I
Que extraordinaria idea había tenido, realmente, esa noche, de elegir
por reina a la Señorita Perla. Voy todos los años a celebrar Noche de
Reyes a la casa de mi viejo amigo Chantal. Mi padre que era su camarada
más íntimo me llevaba allá cuando yo era un niño. He continuado y
continuaré sin duda mientras yo viva y en tanto exista un Chantal en
este mundo.
Los Chantal, por lo demás, llevan una existencia peculiar; viven en París como si vivieran en Grasse, Evetot, o Pont-un-Mousson.
Son dueños de una casa con jardín junto al observatorio. Viven allí
como si estuvieran en provincia. De París, del verdadero París, no saben
nada, no sospechan nada; ¡ellos están lejos, muy lejos!. De vez en
cuando, sin embargo, hacen un viaje, un largo viaje.

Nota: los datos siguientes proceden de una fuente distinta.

-- pv_equiv track=rewrite | github.com/410773004/parsingAI | compress.py | compress_epm_update_blocks
-- ===== SOURCE A (Python) =====
-- def is_epm_hdr_start(line: str) -> bool:
--     return line == "epm_header_update" or line.startswith("epm_header_update() - epm_header_update")
--
-- def is_epm_hdr_done(line: str) -> bool:
--     return line == "epm_header_update" or line.startswith("epm_header_update() - epm_header_update done")
--
-- def is_epm_sign(line: str) -> bool:
--     return line == "epm_update" or line.startswith("epm_update() - epm_update epm_sign")
--
-- def is_epm_data_done(line: str) -> bool:
--     return line == "epm_update" or line.startswith("epm_update() - epm_data_update done")
--
-- def compress_epm_update_blocks(lines: list[str]) -> list[str]:
--     out = []
--     i = 0
--     n = len(lines)
--
--     while i < n:
--         if i + 3 < n:
--             l1 = lines[i]
--             l2 = lines[i + 1]
--             l3 = lines[i + 2]
--             l4 = lines[i + 3]
--
--             if (
--                 is_epm_hdr_start(l1)
--                 and is_epm_hdr_done(l2)
--                 and is_epm_sign(l3)
--                 and is_epm_data_done(l4)
--             ):
--                 count = 1
--                 j = i + 4
--
--                 while j + 3 < n:
--                     n1 = lines[j]
--                     n2 = lines[j + 1]
--                     n3 = lines[j + 2]
--                     n4 = lines[j + 3]
--
--                     if (
--                         is_epm_hdr_start(n1)
--                         and is_epm_hdr_done(n2)
--                         and is_epm_sign(n3)
--                         and is_epm_data_done(n4)
--                     ):
--                         count += 1
--                         j += 4
--                     else:
--                         break
--
--                 if count == 1:
--                     out.extend([l1, l2, l3, l4])
--                 else:
--                     out.append(f"[{count}x epm_update_block]")
--                     out.append("{")
--                     out.append("epm_header_update")
--                     out.append("epm_header_update")
--                     out.append("epm_update")
--                     out.append("epm_update")
--                     out.append("}")
--
--                 i = j
--                 continue
--
--         out.append(lines[i])
--         i += 1
--
--     return out
-- ===== SOURCE B (Python) =====
-- def is_epm_hdr_start(line: str) -> bool:
--     return line == "epm_header_update" or line.startswith("epm_header_update() - epm_header_update")
--
-- def is_epm_hdr_done(line: str) -> bool:
--     return line == "epm_header_update" or line.startswith("epm_header_update() - epm_header_update done")
--
-- def is_epm_sign(line: str) -> bool:
--     return line == "epm_update" or line.startswith("epm_update() - epm_update epm_sign")
--
-- def is_epm_data_done(line: str) -> bool:
--     return line == "epm_update" or line.startswith("epm_update() - epm_data_update done")
--
-- def compress_epm_update_blocks(lines: list[str]) -> list[str]:
--     n = len(lines)
--     # Pass 1 (lexer): turn the line list into a token stream; a 4-line
--     # epm_update block becomes one block token carrying its lines, any
--     # other line becomes a plain token.
--     toks = []
--     i = 0
--     while i < n:
--         if (i + 3 < n
--                 and is_epm_hdr_start(lines[i])
--                 and is_epm_hdr_done(lines[i + 1])
--                 and is_epm_sign(lines[i + 2])
--                 and is_epm_data_done(lines[i + 3])):
--             toks.append((True, lines[i:i + 4]))
--             i += 4
--         else:
--             toks.append((False, [lines[i]]))
--             i += 1
--     # Pass 2 (run-length fold): fold over the token stream, run-length
--     # encoding maximal runs of block tokens; a run of one block renders as
--     # its original four lines, a longer run as the 7-line summary.
--     out = []
--     run = []     # the lines of the first block of the current run
--     count = 0    # length of the current run of block tokens
--     def flush():
--         nonlocal run, count
--         if count == 1:
--             out.extend(run)
--         elif count > 1:
--             out.append(f"[{count}x epm_update_block]")
--             out.extend(["{", "epm_header_update", "epm_header_update",
--                         "epm_update", "epm_update", "}"])
--         run = []
--         count = 0
--     for is_block, ls in toks:
--         if is_block:
--             if count == 0:
--                 run = ls
--             count += 1
--         else:
--             flush()
--             out.extend(ls)
--     flush()
--     return out
-- ===== Notes on version B (the rewrite author's own statement) =====
-- stated objective: alternative
-- what changed: B replaces A's single pass with nested condition-testing while-loops by a lexer pass that turns the line list into a token stream (block tokens carrying their four lines, plain line tokens) followed by a run-length-encoding fold over that stream that renders a run of one block token as its literal lines and a longer run as the 7-line summary.
import Mathlib
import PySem
theorem pvBRow_eq (lst : List (List (String × String))) (k : String) :
    pvBRow lst (lst.map pvKey) k = rowOf lst k := by
  rw [pvBRow, rowOf, ← List.map_prod_left_eq_zip, List.find?_map, List.countP_map,
    PySem.List.count_eq, List.count_eq_countP, List.countP_map]
  cases h : lst.find? (fun d => pvKey d == k) <;>
    simp only [Function.comp_def, h, Option.map_some, Option.map_none]

theorem pvValues_eq (lst : List (List (String × String))) :
    (lst.foldl pvAStep PySem.Dict.empty).values
      = (PySem.List.dedup (lst.map pvKey)).map (pvBRow lst (lst.map pvKey)) := by
  rw [PySem.Dict.values_eq_map_keys _ (pvAgg_nodup lst) ("", (0 : Int), (0 : Int)),
    pvAgg_keys]
  refine List.map_congr_left ?_
  intro k hk
  have hmem : k ∈ lst.map pvKey := (PySem.List.mem_dedup _ _).mp hk
  have hany : lst.any (fun d => pvKey d == k) = true := by
    rcases List.mem_map.mp hmem with ⟨d, hd, rfl⟩
    exact List.any_eq_true.mpr ⟨d, hd, by simp⟩
  rw [PySem.Dict.getD_eq_get?_getD, pvAgg_get?, hany, if_pos rfl, Option.getD_some,
    pvBRow_eq]

theorem pvPartition (l : List (List (String × String)))
    (acc : List (List (String × String)) × List (List (String × String))) :
    l.foldl pvASplitStep acc
    = (acc.1 ++ l.filter (fun d => !pvIsPdga d), acc.2 ++ l.filter pvIsPdga) := by
  induction l generalizing acc with
  | nil => simp
  | cons x xs ih =>
    rw [List.foldl_cons, ih, List.filter_cons, List.filter_cons]
    unfold pvASplitStep
    by_cases hx : pvIsPdga x = true <;> simp [hx]

theorem pvFlattenSingletons {A B : Type} (f : A → B) (l : List A) :
    (l.map (fun x => [f x])).flatten = l.map f := by
  induction l <;> simp_all

theorem pvAssemble (vi pd : List (String × Int × Int)) :
    (let out : List String := ["__Lakeus Disc Golf ry Palkintosijat__"]
     let out := if vi = [] then out else
       ((PySem.List.enumerate vi 1).foldl (fun o ip => o ++ [pvALine ip.1 ip.2])
         (out ++ ["__Viikkokisat__"])) ++ [""]
     let out := if pd = [] then out else
       (PySem.List.enumerate pd 1).foldl (fun o ip => o ++ [pvALine ip.1 ip.2])
         (out ++ ["__PDGA__"])
     PySem.Str.join "\n" out)
    = PySem.Str.join "\n" (["__Lakeus Disc Golf ry Palkintosijat__"]
        ++ (if (PySem.List.enumerate vi 1).map (fun ip => pvBLine ip.1 ip.2) = [] then []
            else ["__Viikkokisat__"] ++ (PySem.List.enumerate vi 1).map (fun ip => pvBLine ip.1 ip.2) ++ [""])
        ++ (if (PySem.List.enumerate pd 1).map (fun ip => pvBLine ip.1 ip.2) = [] then []
            else ["__PDGA__"] ++ (PySem.List.enumerate pd 1).map (fun ip => pvBLine ip.1 ip.2))) := by
  cases vi <;> cases pd <;>
    simp [PySem.List.enumerate_cons, pvALine, pvBLine, List.append_assoc,
      pvFlattenSingletons]

-- ===== VERDICT (by name: the statement is the Claim_ definition above) =====
theorem format_club_success_announcement_py_spec : Claim_equal_format_club_success_announcement_py := by
  intro det _
  show format_club_success_announcement_py det = format_club_success_announcement_py_alt det
  by_cases hd : det = []
  · simp [format_club_success_announcement_py, format_club_success_announcement_py_alt, hd]
  · unfold format_club_success_announcement_py format_club_success_announcement_py_alt
      pvAAggregate pvBSection
    rw [if_neg hd, if_neg hd]
    simp only [pvPartition det ([], []), List.nil_append, pvValues_eq]
    exact pvAssemble _ _
theorem pvGoodP_succ (arr : List Int) (i : Nat) (b : Int) (j : Nat) (hj : j < i) :
    pvGoodP arr (i+1) b j ↔
      (pvGoodP arr i b j ∧ (pvG arr i % 2 = b → pvG arr i < pvG arr j)) := by
  constructor
  · rintro ⟨h1, h2⟩
    exact ⟨⟨h1, fun k hk => h2 k (by omega)⟩, fun hb => h2 i (by omega) hj hb⟩
  · rintro ⟨⟨h1, h2⟩, h3⟩
    refine ⟨h1, fun k hk hjk hb => ?_⟩
    rcases Nat.lt_succ_iff_lt_or_eq.mp hk with h | h
    · exact h2 k h hjk hb
    · subst h; exact h3 hb

theorem pvGoodLSucc (arr : List Int) (i : Nat) (b : Int) :
    pvGoodL arr (i+1) b =
      if pvG arr i % 2 = b then
        (pvGoodL arr i b).filter (fun j => decide (pvG arr i < pvG arr j)) ++ [i]
      else pvGoodL arr i b := by
  have hself : ∀ (hpar : pvG arr i % 2 = b), pvGoodB arr (i+1) b i = true := by
    intro hpar
    exact (pvGoodB_iff arr (i+1) b i).mpr ⟨hpar, fun k hk hik => by omega⟩
  by_cases hpar : pvG arr i % 2 = b
  · simp only [hpar, if_true, pvGoodL, List.range_succ, List.filter_append]
    rw [List.filter_filter]
    congr 1
    · apply List.filter_congr
      intro j hj
      have hjlt : j < i := List.mem_range.mp hj
      have : (pvGoodB arr (i+1) b j = true) ↔
          ((decide (pvG arr i < pvG arr j) && pvGoodB arr i b j) = true) := by
        simp only [Bool.and_eq_true, pvGoodB_iff, decide_eq_true_eq]
        rw [pvGoodP_succ arr i b j hjlt]
        constructor
        · rintro ⟨h1, h2⟩; exact ⟨h2 hpar, h1⟩
        · rintro ⟨h1, h2⟩; exact ⟨h2, fun _ => h1⟩
      exact Bool.coe_iff_coe.mp this
    · simp [hself hpar]
  · rw [if_neg hpar]
    simp only [pvGoodL, List.range_succ, List.filter_append]
    have h2 : pvGoodB arr (i+1) b i = false := by
      rw [Bool.eq_false_iff]
      intro hc
      exact hpar ((pvGoodB_iff arr (i+1) b i).mp hc).1
    rw [List.filter_singleton, h2]
    simp only [cond_false, List.append_nil]
    apply List.filter_congr
    intro j hj
    have hjlt : j < i := List.mem_range.mp hj
    have : (pvGoodB arr (i+1) b j = true) ↔ (pvGoodB arr i b j = true) := by
      simp only [pvGoodB_iff]
      rw [pvGoodP_succ arr i b j hjlt]
      constructor
      · rintro ⟨h1, _⟩; exact h1
      · intro h1; exact ⟨h1, fun hb => absurd hb hpar⟩
    exact Bool.coe_iff_coe.mp this

theorem pvPopLE_eq_filter (arr : List Int) (v : Int) (s : List Int)
    (hp : s.Pairwise (fun a c => PySem.List.pyGetD arr c 0 < PySem.List.pyGetD arr a 0)) :
    pvPopLE arr v s = s.filter (fun x => decide (v < PySem.List.pyGetD arr x 0)) := by
  fun_induction pvPopLE arr v s with
  | case1 s h => simp [List.getLast?_eq_none_iff.mp h]
  | case2 s j hlast hle ih =>
    have hne : s ≠ [] := by intro e; subst e; simp at hlast
    have hsplit : s.dropLast ++ [j] = s := by
      have := List.dropLast_append_getLast hne
      rwa [List.getLast_eq_iff_getLast?_eq_some hne |>.mpr hlast] at this
    have hpd : s.dropLast.Pairwise
        (fun a c => PySem.List.pyGetD arr c 0 < PySem.List.pyGetD arr a 0) :=
      hp.sublist (List.dropLast_sublist s)
    rw [ih hpd, ← hsplit, List.filter_append, List.filter_singleton]
    simp [not_lt.mpr hle]
  | case3 s j hlast hgt =>
    have hne : s ≠ [] := by intro e; subst e; simp at hlast
    have hsplit : s.dropLast ++ [j] = s := by
      have := List.dropLast_append_getLast hne
      rwa [List.getLast_eq_iff_getLast?_eq_some hne |>.mpr hlast] at this
    symm
    apply List.filter_eq_self.mpr
    intro x hx
    rw [← hsplit] at hx hp
    rcases List.mem_append.mp hx with hx | hx
    · have := (List.pairwise_append.mp hp).2.2 x hx j (by simp)
      simp only [decide_eq_true_eq]
      omega
    · simp only [List.mem_singleton] at hx
      subst hx
      simp only [decide_eq_true_eq]
      omega
-- pv_equiv track=rewrite | github.com/HattoryChan/PythonProject | anyQuestions.py | CreateListOfThreeArray
-- ===== SOURCE A (Python) =====
-- def CreateListOfThreeArray(data : list):
--     fArr = []
--     sArr = []
--     tArr = []
--     for f in range(0, len(data), 3):
--         fArr.append(data[f])
--
--     for f in range(1, len(data), 3):
--         sArr.append(data[f])
--
--     for f in range(2, len(data), 3):
--         tArr.append(data[f])
--
--     return    fArr,sArr,tArr
-- ===== SOURCE B (Python) =====
-- def CreateListOfThreeArray(data : list):
--     fArr = []
--     sArr = []
--     tArr = []
--     for i, v in enumerate(data):
--         r = i % 3
--         if r == 0:
--             fArr.append(v)
--         elif r == 1:
--             sArr.append(v)
--         else:
--             tArr.append(v)
--     return fArr, sArr, tArr
-- ===== Notes on version B (the rewrite author's own statement) =====
-- stated objective: simpler
-- what changed: Replaces A's three separate index-range passes over the list with a single pass over enumerate(data) that dispatches each element to one of the three output lists by i % 3.
import Mathlib
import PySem

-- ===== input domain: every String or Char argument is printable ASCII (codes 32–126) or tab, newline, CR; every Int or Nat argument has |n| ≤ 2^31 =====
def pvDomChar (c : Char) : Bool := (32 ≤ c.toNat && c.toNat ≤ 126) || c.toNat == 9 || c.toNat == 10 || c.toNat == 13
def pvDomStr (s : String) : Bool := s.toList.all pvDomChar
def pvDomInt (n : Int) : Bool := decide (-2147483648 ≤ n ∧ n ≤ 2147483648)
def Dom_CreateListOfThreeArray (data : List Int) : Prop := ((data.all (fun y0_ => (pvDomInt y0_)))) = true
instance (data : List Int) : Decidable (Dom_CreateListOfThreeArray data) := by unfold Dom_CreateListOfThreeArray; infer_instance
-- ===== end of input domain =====

-- B replaces A's three index-range passes with one pass over enumerate(data) dispatching on i % 3 (simpler single traversal, same results).

-- ===== PORT A =====
-- Each 'for f in range(k, len(data), 3): arr.append(data[f])' loop is a foldl over pyRange.
-- data[f] is ported as pyGetD with default 0; every index produced by the range is in bounds,
-- so the default is never used (totality guard only) and A never raises.
def CreateListOfThreeArray (data : List Int) : List Int × List Int × List Int :=
  let fArr : List Int :=
    (PySem.List.pyRange 0 (data.length : Int) 3).foldl (fun acc f => acc ++ [PySem.List.pyGetD data f 0]) []
  let sArr : List Int :=
    (PySem.List.pyRange 1 (data.length : Int) 3).foldl (fun acc f => acc ++ [PySem.List.pyGetD data f 0]) []
  let tArr : List Int :=
    (PySem.List.pyRange 2 (data.length : Int) 3).foldl (fun acc f => acc ++ [PySem.List.pyGetD data f 0]) []
  (fArr, sArr, tArr)

-- ===== PORT B =====
-- one loop body: dispatch (i, v) on i % 3
def pvStepB (acc : List Int × List Int × List Int) (iv : Int × Int) : List Int × List Int × List Int :=
  let r := PySem.Int.mod iv.1 3
  if r = 0 then (acc.1 ++ [iv.2], acc.2.1, acc.2.2)
  else if r = 1 then (acc.1, acc.2.1 ++ [iv.2], acc.2.2)
  else (acc.1, acc.2.1, acc.2.2 ++ [iv.2])

def CreateListOfThreeArray_alt (data : List Int) : List Int × List Int × List Int :=
  (PySem.List.enumerate data 0).foldl pvStepB ([], [], [])

-- ===== PRECONDITION & SPEC =====
def Spec_CreateListOfThreeArray (data : List Int) (out : List Int × List Int × List Int) : Prop := out = CreateListOfThreeArray_alt data
instance (data : List Int) (out : List Int × List Int × List Int) : Decidable (Spec_CreateListOfThreeArray data out) := by unfold Spec_CreateListOfThreeArray; infer_instance

-- ===== CLAIM (what is proved, stated in full; the proofs are below) =====
def Claim_equal_CreateListOfThreeArray : Prop := ∀ (data : List Int), Dom_CreateListOfThreeArray data → Spec_CreateListOfThreeArray data (CreateListOfThreeArray data)

-- ===== LEMMAS AND PROOFS =====

-- every third element, starting at the head
def pvEvery3 : List Int → List Int
  | [] => []
  | a :: l => a :: pvEvery3 (l.drop 2)
termination_by data => data.length
decreasing_by simp

-- append-accumulator foldl is init ++ map
theorem pv_foldl_append_map (xs : List Int) (g : Int → Int) (init : List Int) :
    xs.foldl (fun acc f => acc ++ [g f]) init = init ++ xs.map g := by
  induction xs generalizing init with
  | nil => simp
  | cons x xs ih => simp [List.foldl_cons, ih, List.append_assoc]

theorem pv_pyRange3_nil (a b : Int) (h : b ≤ a) : PySem.List.pyRange a b 3 = [] := by
  rw [PySem.List.pyRange_of_pos a b (by norm_num)]
  rw [if_neg (by omega)]
  simp

theorem pv_pyRange3_shift (a b : Int) :
    PySem.List.pyRange (a + 3) (b + 3) 3 = (PySem.List.pyRange a b 3).map (· + 3) := by
  rw [PySem.List.pyRange_of_pos (a+3) (b+3) (by norm_num),
      PySem.List.pyRange_of_pos a b (by norm_num)]
  by_cases hab : a < b
  · rw [if_pos (by omega), if_pos hab,
        show b + 3 - (a + 3) + 3 - 1 = b - a + 3 - 1 from by ring, List.map_map]
    apply List.map_congr_left
    intro k _
    simp [Function.comp]
    ring
  · rw [if_neg (by omega), if_neg hab]
    simp

theorem pv_pyRange3_cons (a b : Int) (h : a < b) :
    PySem.List.pyRange a b 3 = a :: PySem.List.pyRange (a + 3) b 3 := by
  rw [PySem.List.pyRange_of_pos a b (by norm_num),
      PySem.List.pyRange_of_pos (a+3) b (by norm_num)]
  rw [if_pos h]
  by_cases h2 : a + 3 < b
  · rw [if_pos h2]
    have hc : ((b - a + 3 - 1) / 3).toNat = ((b - (a + 3) + 3 - 1) / 3).toNat + 1 := by
      have : b - a + 3 - 1 = (b - (a + 3) + 3 - 1) + 3 := by ring
      rw [this]
      omega
    rw [hc, List.range_succ_eq_map, List.map_cons, List.map_map]
    congr 1
    · simp
    · apply List.map_congr_left; intro k _; simp [Function.comp]; ring
  · rw [if_neg h2]
    have hc : ((b - a + 3 - 1) / 3).toNat = 1 := by omega
    rw [hc]
    simp

theorem pv_pyGetD_cons3 (x y z : Int) (l : List Int) (i : Int) (h : 0 ≤ i) :
    PySem.List.pyGetD (x :: y :: z :: l) (i + 3) 0 = PySem.List.pyGetD l i 0 := by
  rw [PySem.List.pyGetD_of_nonneg _ _ (by omega), PySem.List.pyGetD_of_nonneg _ _ h,
      show (i + 3).toNat = i.toNat + 3 from by omega]
  simp [List.getD]

-- the k-th residue-class pass, as a map over the range
def pvMF (data : List Int) (k : Int) : List Int :=
  (PySem.List.pyRange k (data.length : Int) 3).map (fun f => PySem.List.pyGetD data f 0)

theorem pv_mF_cons3 (x y z : Int) (l : List Int) (k : Int) (h0 : 0 ≤ k) (h2 : k ≤ 2) :
    pvMF (x :: y :: z :: l) k = PySem.List.pyGetD (x :: y :: z :: l) k 0 :: pvMF l k := by
  unfold pvMF
  have hlen : (((x :: y :: z :: l).length : Nat) : Int) = (l.length : Int) + 3 := by simp; ring
  rw [hlen, pv_pyRange3_cons k _ (by omega), pv_pyRange3_shift k (l.length : Int)]
  simp only [List.map_cons, List.map_map]
  congr 1
  apply List.map_congr_left
  intro e he
  have := (PySem.List.mem_pyRange_iff_of_pos (a := k) (b := (l.length : Int)) (s := 3) (by norm_num) e).mp he
  simp only [Function.comp]
  exact pv_pyGetD_cons3 x y z l e (by omega)

theorem pv_mF_eq : ∀ (data : List Int) (k : Int), 0 ≤ k → k ≤ 2 →
    pvMF data k = pvEvery3 (data.drop k.toNat)
  | [], k, h0, h2 => by
    have : k = 0 ∨ k = 1 ∨ k = 2 := by omega
    rcases this with h | h | h <;> subst h <;>
      simp only [pvMF, List.length_nil, Nat.cast_zero] <;>
      rw [pv_pyRange3_nil _ _ (by norm_num)] <;> simp [pvEvery3]
  | [x], k, h0, h2 => by
    have hl : ((([x] : List Int)).length : Int) = 1 := by simp
    have : k = 0 ∨ k = 1 ∨ k = 2 := by omega
    rcases this with h | h | h <;> subst h <;> simp only [pvMF, hl]
    · rw [show PySem.List.pyRange 0 (1 : Int) 3 = [0] from by decide]
      simp [PySem.List.pyGetD_of_nonneg _ _ (le_refl 0), pvEvery3]
    · rw [show PySem.List.pyRange 1 (1 : Int) 3 = [] from by decide]
      simp [pvEvery3]
    · rw [show PySem.List.pyRange 2 (1 : Int) 3 = [] from by decide]
      simp [pvEvery3]
  | [x, y], k, h0, h2 => by
    have hl : ((([x, y] : List Int)).length : Int) = 2 := by simp
    have : k = 0 ∨ k = 1 ∨ k = 2 := by omega
    rcases this with h | h | h <;> subst h <;> simp only [pvMF, hl]
    · rw [show PySem.List.pyRange 0 (2 : Int) 3 = [0] from by decide]
      simp [PySem.List.pyGetD_of_nonneg _ _ (le_refl 0), pvEvery3]
    · rw [show PySem.List.pyRange 1 (2 : Int) 3 = [1] from by decide]
      simp [PySem.List.pyGetD_of_nonneg _ _ (by norm_num : (0:Int) ≤ 1), pvEvery3]
    · rw [show PySem.List.pyRange 2 (2 : Int) 3 = [] from by decide]
      simp [pvEvery3]
  | x :: y :: z :: l, k, h0, h2 => by
    rw [pv_mF_cons3 x y z l k h0 h2, pv_mF_eq l k h0 h2]
    have : k = 0 ∨ k = 1 ∨ k = 2 := by omega
    rcases this with h | h | h <;> subst h <;>
      simp [pvEvery3, PySem.List.pyGetD_of_nonneg _ _ (by norm_num : (0:Int) ≤ 0),
            PySem.List.pyGetD_of_nonneg _ _ (by norm_num : (0:Int) ≤ 1),
            PySem.List.pyGetD_of_nonneg _ _ (by norm_num : (0:Int) ≤ 2)]

theorem pv_A_eq (data : List Int) :
    CreateListOfThreeArray data
      = (pvEvery3 data, pvEvery3 (data.drop 1), pvEvery3 (data.drop 2)) := by
  unfold CreateListOfThreeArray
  simp only [pv_foldl_append_map, List.nil_append]
  have h0 := pv_mF_eq data 0 (by norm_num) (by norm_num)
  have h1 := pv_mF_eq data 1 (by norm_num) (by norm_num)
  have h2 := pv_mF_eq data 2 (by norm_num) (by norm_num)
  unfold pvMF at h0 h1 h2
  rw [h0, h1, h2]
  rfl

theorem pv_B_shift3 (l : List Int) : ∀ (s : Int) (acc : List Int × List Int × List Int),
    (PySem.List.enumerate l (s + 3)).foldl pvStepB acc
      = (PySem.List.enumerate l s).foldl pvStepB acc := by
  induction l with
  | nil => intro s acc; simp [PySem.List.enumerate_nil]
  | cons x xs ih =>
    intro s acc
    rw [PySem.List.enumerate_cons, PySem.List.enumerate_cons]
    simp only [List.foldl_cons]
    have hmod : PySem.Int.mod (s + 3) 3 = PySem.Int.mod s 3 := by
      simp only [PySem.Int.mod_eq_emod_of_pos (by norm_num : (0:Int) < 3)]
      omega
    have hstep : pvStepB acc (s + 3, x) = pvStepB acc (s, x) := by
      unfold pvStepB; simp only [hmod]
    rw [hstep, show s + 3 + 1 = (s + 1) + 3 from by ring, ih (s + 1)]

theorem pv_B_fold : ∀ (data : List Int) (acc : List Int × List Int × List Int),
    (PySem.List.enumerate data 0).foldl pvStepB acc
      = (acc.1 ++ pvEvery3 data, acc.2.1 ++ pvEvery3 (data.drop 1), acc.2.2 ++ pvEvery3 (data.drop 2))
  | [], acc => by simp [PySem.List.enumerate_nil, pvEvery3]
  | [x], acc => by
    simp [PySem.List.enumerate_cons, PySem.List.enumerate_nil, pvStepB, pvEvery3]
  | [x, y], acc => by
    simp [PySem.List.enumerate_cons, PySem.List.enumerate_nil, pvStepB, pvEvery3]
  | x :: y :: z :: l, acc => by
    rw [PySem.List.enumerate_cons, PySem.List.enumerate_cons, PySem.List.enumerate_cons]
    simp only [List.foldl_cons]
    have e0 : pvStepB acc (0, x) = (acc.1 ++ [x], acc.2.1, acc.2.2) := by
      simp [pvStepB]
    have e1 : ∀ a : List Int × List Int × List Int, pvStepB a (0 + 1, y) = (a.1, a.2.1 ++ [y], a.2.2) := by
      intro a; simp [pvStepB]
    have e2 : ∀ a : List Int × List Int × List Int, pvStepB a (0 + 1 + 1, z) = (a.1, a.2.1, a.2.2 ++ [z]) := by
      intro a; simp [pvStepB]
    rw [e0, e1, e2]
    rw [show (0:Int) + 1 + 1 + 1 = 0 + 3 from by ring, pv_B_shift3 l 0]
    rw [pv_B_fold l (acc.1 ++ [x], acc.2.1 ++ [y], acc.2.2 ++ [z])]
    simp [pvEvery3, List.append_assoc]

-- ===== VERDICT (by name: the statement is the Claim_ definition above) =====
theorem CreateListOfThreeArray_spec : Claim_equal_CreateListOfThreeArray := by
  intro data _
  unfold Spec_CreateListOfThreeArray CreateListOfThreeArray_alt
  rw [pv_A_eq data, pv_B_fold data ([], [], [])]
  simp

La señora Chantal
va a las grandes provisiones, como se dice en familia. He aquí como se
hace el gran aprovisionamiento.
La señorita Perla que tiene las llaves del armario de la cocina
(porque los armarios de la ropa blanca son administrados por la propia
Señora dueña de casa), verifica si el azúcar está a punto de terminarse,
si las conservas se han agotado y que no queda gran cosa en el fondo de
la bolsa de café.
Así en guardia contra la hambruna, la Señora Chantal pasa la
inspección a lo que queda, tomando notas en una libreta. Luego que ha
anotado muchos números, se entrega, en primer lugar a largos cálculos y a
continuación mantiene largas discusiones con la Señorita Perla.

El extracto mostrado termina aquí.